A strong, confident, brilliant professional woman is at a party, standing with a small group of people. Next to her is an older man whom she knows, but dislikes. While talking to someone else in the group, the man is patting her back. Should she slap his hand away? Tell him to stop? Move purposefully away? Glare at him? Put up with it so as not to make a scene and be labeled impolite, difficult, and angry?

Women have been well-socialized to be nice, polite, inoffensive. They are taught in media and various social encounters not to challenge men, not to disagree, not to argue. If they break these rules, they are often accused of being a Witch with a capital B.

One of the responses to the stories of sexual harassment and aggression has been: “Why don’t the women just say no and leave?” Many women, and the occasional man (even David Brooks) have noted that it is not that simple. Because of the ways women have been socialized, they often do not know how to use their voices to say no. Or they fear the consequences.

Elizabeth Cady Stanton

In 1848, Elizabeth Cady Stanton organized a large gathering of women in Seneca Falls, New York. She prepared a list of grievances. Women could not vote, own property, keep their wages, serve on a jury, enroll in most colleges and universities, or hold leadership roles in the church or the state. She  concluded: “He [man] has endeavored, in every way that he could, to destroy her confidence in her own powers, to lessen her self-respect, and to make her willing to lead a dependent and abject life.”

One hundred and seventy years later, women can vote, own property, be educated, and sometimes hold leadership roles. Self-confidence and self-respect have been harder to achieve. “Man” has done his part to silence women, but women have also silenced each other, and various forms of media have played a role as well. A recent book on women and technology, Geek Girl Rising, notes that many middle-school girls get good grades in math and science, but believe that careers coding, programming, and engineering are not for them.

At Hope College, we joke about “Ring By Spring” and “Senior Panic.” If a woman is not getting married immediately after graduation, there might be something wrong with her. Ridiculous? Yes. But still powerful.

The church has done its fair share of encouraging women to be quiet, submissive, and obedient. It is time for that to change. How can the church build confidence and self-respect among women and girls?

Take a look at your church’s program for girls. Does it emphasize kindness, cooking, and child care? What about thinking and building and friendly competition? For middle and high school girls, how does the church help them to use their voices and their agency?

Some youth groups have spent a lot of time talking about purity and chastity. What about teaching instead that girls don’t need a boyfriend to be successful? That it’s okay to walk out of an uncomfortable situation. It’s okay to hurt a boy’s feelings. It’s okay to say “No,” firmly, directly, repeatedly. It’s okay not to have sex on the first, fifth, twentieth or fiftieth date, even if he buys you dinner. They do not need male approval.

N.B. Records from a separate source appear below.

-- B's sliding loop, from window j-1 on: adds one per fulfilled later window
theorem pv_Bloop (w : PySem.Dict String Int) (hnd : w.keys.Nodup) (discount : List String) :
    ∀ (m : Nat) (j : Int), 1 ≤ j → j + m = (discount.length : Int) - 9 →
    ∀ (d : PySem.Dict String Int) (mt a : Int),
    (∀ k ∈ w.keys, d.getD k 0 = ((pvWin discount (j - 1).toNat).count k : Int)) →
    mt = (pvM w (pvWin discount (j - 1).toNat) : Int) →
    ((PySem.List.pyRange j ((discount.length : Int) - 9) 1).foldl
        (pvStepB w discount) (d, mt, a)).2.2
      = a + (((List.range m).countP (fun t => pvOkL w (pvWin discount (j.toNat + t)))) : Int) := by
  intro m
  induction m with
  | zero =>
    intro j hj hjm d mt a hd hmt
    rw [PySem.List.pyRange_one_eq_nil (by omega)]
    simp
  | succ m ih =>
    intro j hj hjm d mt a hd hmt
    have hjW : j < (discount.length : Int) - 9 := by omega
    rw [PySem.List.pyRange_one_cons hjW, List.foldl_cons]
    obtain ⟨h1, h2, h3⟩ := pv_stepB w hnd discount j hj hjW d mt a hd hmt
    have hidx : (j + 1 - 1).toNat = (j - 1).toNat + 1 := by omega
    have hih := ih (j + 1) (by omega) (by omega)
      (pvStepB w discount (d, mt, a) j).1
      (pvStepB w discount (d, mt, a) j).2.1
      (pvStepB w discount (d, mt, a) j).2.2
      (by rw [hidx]; exact h1) (by rw [hidx]; exact h2)
    rw [hih, h3]
    have hj0 : j.toNat = (j - 1).toNat + 1 := by omega
    have hsh : ∀ t : Nat, (j - 1).toNat + 1 + (t + 1) = (j + 1).toNat + t := by intro t; omega
    rw [List.range_succ_eq_map, List.countP_cons, List.countP_map]
    simp only [Function.comp_def, Nat.succ_eq_add_one, Nat.add_zero, hj0, hsh]
    push_cast
    split_ifs <;> omega

-- A's outer loop counts the fulfilled windows
theorem pv_A_val (w : PySem.Dict String Int) (hnd : w.keys.Nodup) (discount : List String) :
    (PySem.List.pyRange 0 ((discount.length : Int) - 9) 1).foldl
      (fun answer i =>
        if ((PySem.List.pyRange i (i + 10) 1).foldl
              (fun d j => pvDecA d (PySem.List.pyGetD discount j "")) w).values.all
            (fun c => c == 0)
        then answer + 1 else answer) 0
    = ((((List.range ((discount.length : Int) - 9).toNat)).countP
        (fun k => pvOkL w (pvWin discount k))) : Int) := by
  rw [PySem.List.foldl_congr_mem _ _
    (fun answer i => if pvOkL w (pvWin discount i.toNat) then answer + 1 else answer) _
    (by
      intro acc i hi
      obtain ⟨h0, hlt⟩ := (PySem.List.mem_pyRange_one).1 hi
      have hfold := pv_foldA discount 10 i h0 (by push_cast; omega) w
      norm_num at hfold
      simp only [hfold, pv_allzero w hnd, pvWin]
      rfl)]
  have hadd := PySem.List.foldl_if_add_one
    (fun i : Int => pvOkL w (pvWin discount i.toNat))
    (PySem.List.pyRange 0 ((discount.length : Int) - 9) 1) 0
  simp only at hadd
  rw [hadd]
  rw [PySem.List.pyRange_zero, List.countP_map]
  norm_num
  apply List.countP_congr
  intro k _
  simp

-- B's whole else-branch counts the fulfilled windows
theorem pv_B_val (w cnt : PySem.Dict String Int) (discount : List String)
    (hnd : w.keys.Nodup) (hN : ¬ ((discount.length : Int) < 10))
    (hcnt : cnt = (PySem.List.slice discount none (some 10)).foldl
        (fun d x => if w.contains x then d.insert x (d.getD x 0 + 1) else d) PySem.Dict.empty) :
    ((PySem.List.pyRange 1 ((discount.length : Int) - 9) 1).foldl (pvStepB w discount)
      (cnt,
       w.keys.foldl (fun m k => if cnt.getD k 0 == w.getD k 0 then m + 1 else m) 0,
       if (w.keys.foldl (fun m k => if cnt.getD k 0 == w.getD k 0 then m + 1 else m) 0)
           == ((w.size : Nat) : Int) then 1 else 0)).2.2
    = ((List.range ((discount.length : Int) - 9).toNat).countP
        (fun k => pvOkL w (pvWin discount k)) : Int) := by
  have hsl : PySem.List.slice discount none (some (10 : Int)) = discount.take 10 := by
    simp [pysem]
  have hcnt' : ∀ k, w.contains k = true → cnt.getD k 0 = ((pvWin discount 0).count k : Int) := by
    intro k hk
    rw [hcnt, hsl]
    have hfil := PySem.List.foldl_if_eq_foldl_filter (fun x => w.contains x)
      (fun (d : PySem.Dict String Int) x => d.insert x (d.getD x 0 + 1)) (discount.take 10)
      PySem.Dict.empty
    simp only at hfil
    rw [hfil, PySem.Dict.getD_foldl_insert_add_one, List.count_filter hk]
    simp [pvWin]
  have hmatched : (w.keys.foldl (fun m k => if cnt.getD k 0 == w.getD k 0 then m + 1 else m) 0)
      = (pvM w (pvWin discount 0) : Int) := by
    have hadd := PySem.List.foldl_if_add_one (fun k => cnt.getD k 0 == w.getD k 0) w.keys 0
    simp only at hadd
    have hcg : List.countP (fun k => cnt.getD k 0 == w.getD k 0) w.keys
        = List.countP
            ((fun p : String × Int => ((List.count p.1 (pvWin discount 0) : Int) == p.2))
              ∘ fun k => (k, w.getD k 0)) w.keys := by
      apply List.countP_congr
      intro k hk
      simp only [Function.comp_apply]
      rw [hcnt' k ((PySem.Dict.contains_iff_mem_keys w k).2 hk)]
    rw [hadd, pvM, PySem.Dict.items_eq_map_keys w hnd 0, List.countP_map, ← hcg]
    omega
  have h10 : ((1 : Int) - 1).toNat = 0 := by norm_num
  have hbl := pv_Bloop w hnd discount (((discount.length : Int) - 9).toNat - 1) 1
    (by omega) (by omega) cnt
    (w.keys.foldl (fun m k => if cnt.getD k 0 == w.getD k 0 then m + 1 else m) 0)
    (if (w.keys.foldl (fun m k => if cnt.getD k 0 == w.getD k 0 then m + 1 else m) 0)
        == ((w.size : Nat) : Int) then 1 else 0)
    (by
      intro k hk
      rw [h10]
      exact hcnt' k ((PySem.Dict.contains_iff_mem_keys w k).2 hk))
    (by rw [h10]; exact hmatched)
  rw [hbl, hmatched, pv_m_target]
  rw [show ((discount.length : Int) - 9).toNat = (((discount.length : Int) - 9).toNat - 1) + 1
      from by omega,
    List.range_succ_eq_map, List.countP_cons, List.countP_map]
  have hcc : ∀ t : Nat, (1 : Int).toNat + t = t + 1 := by intro t; omega
  simp only [Function.comp_def, Nat.succ_eq_add_one, hcc]
  push_cast
  split_ifs <;> omega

These are countercultural ideas that challenge much of what girls are reading and seeing in the media. I am not talking about those awful abstinence classes where a girl who kisses a boy is compared to a piece of chewed gum. I am talking about helping girls to be strong and confident. They can choose when and how to express affection without feeling like they need to please a boy. The Bible has often been used to teach women to be self-sacrificing and humble servants.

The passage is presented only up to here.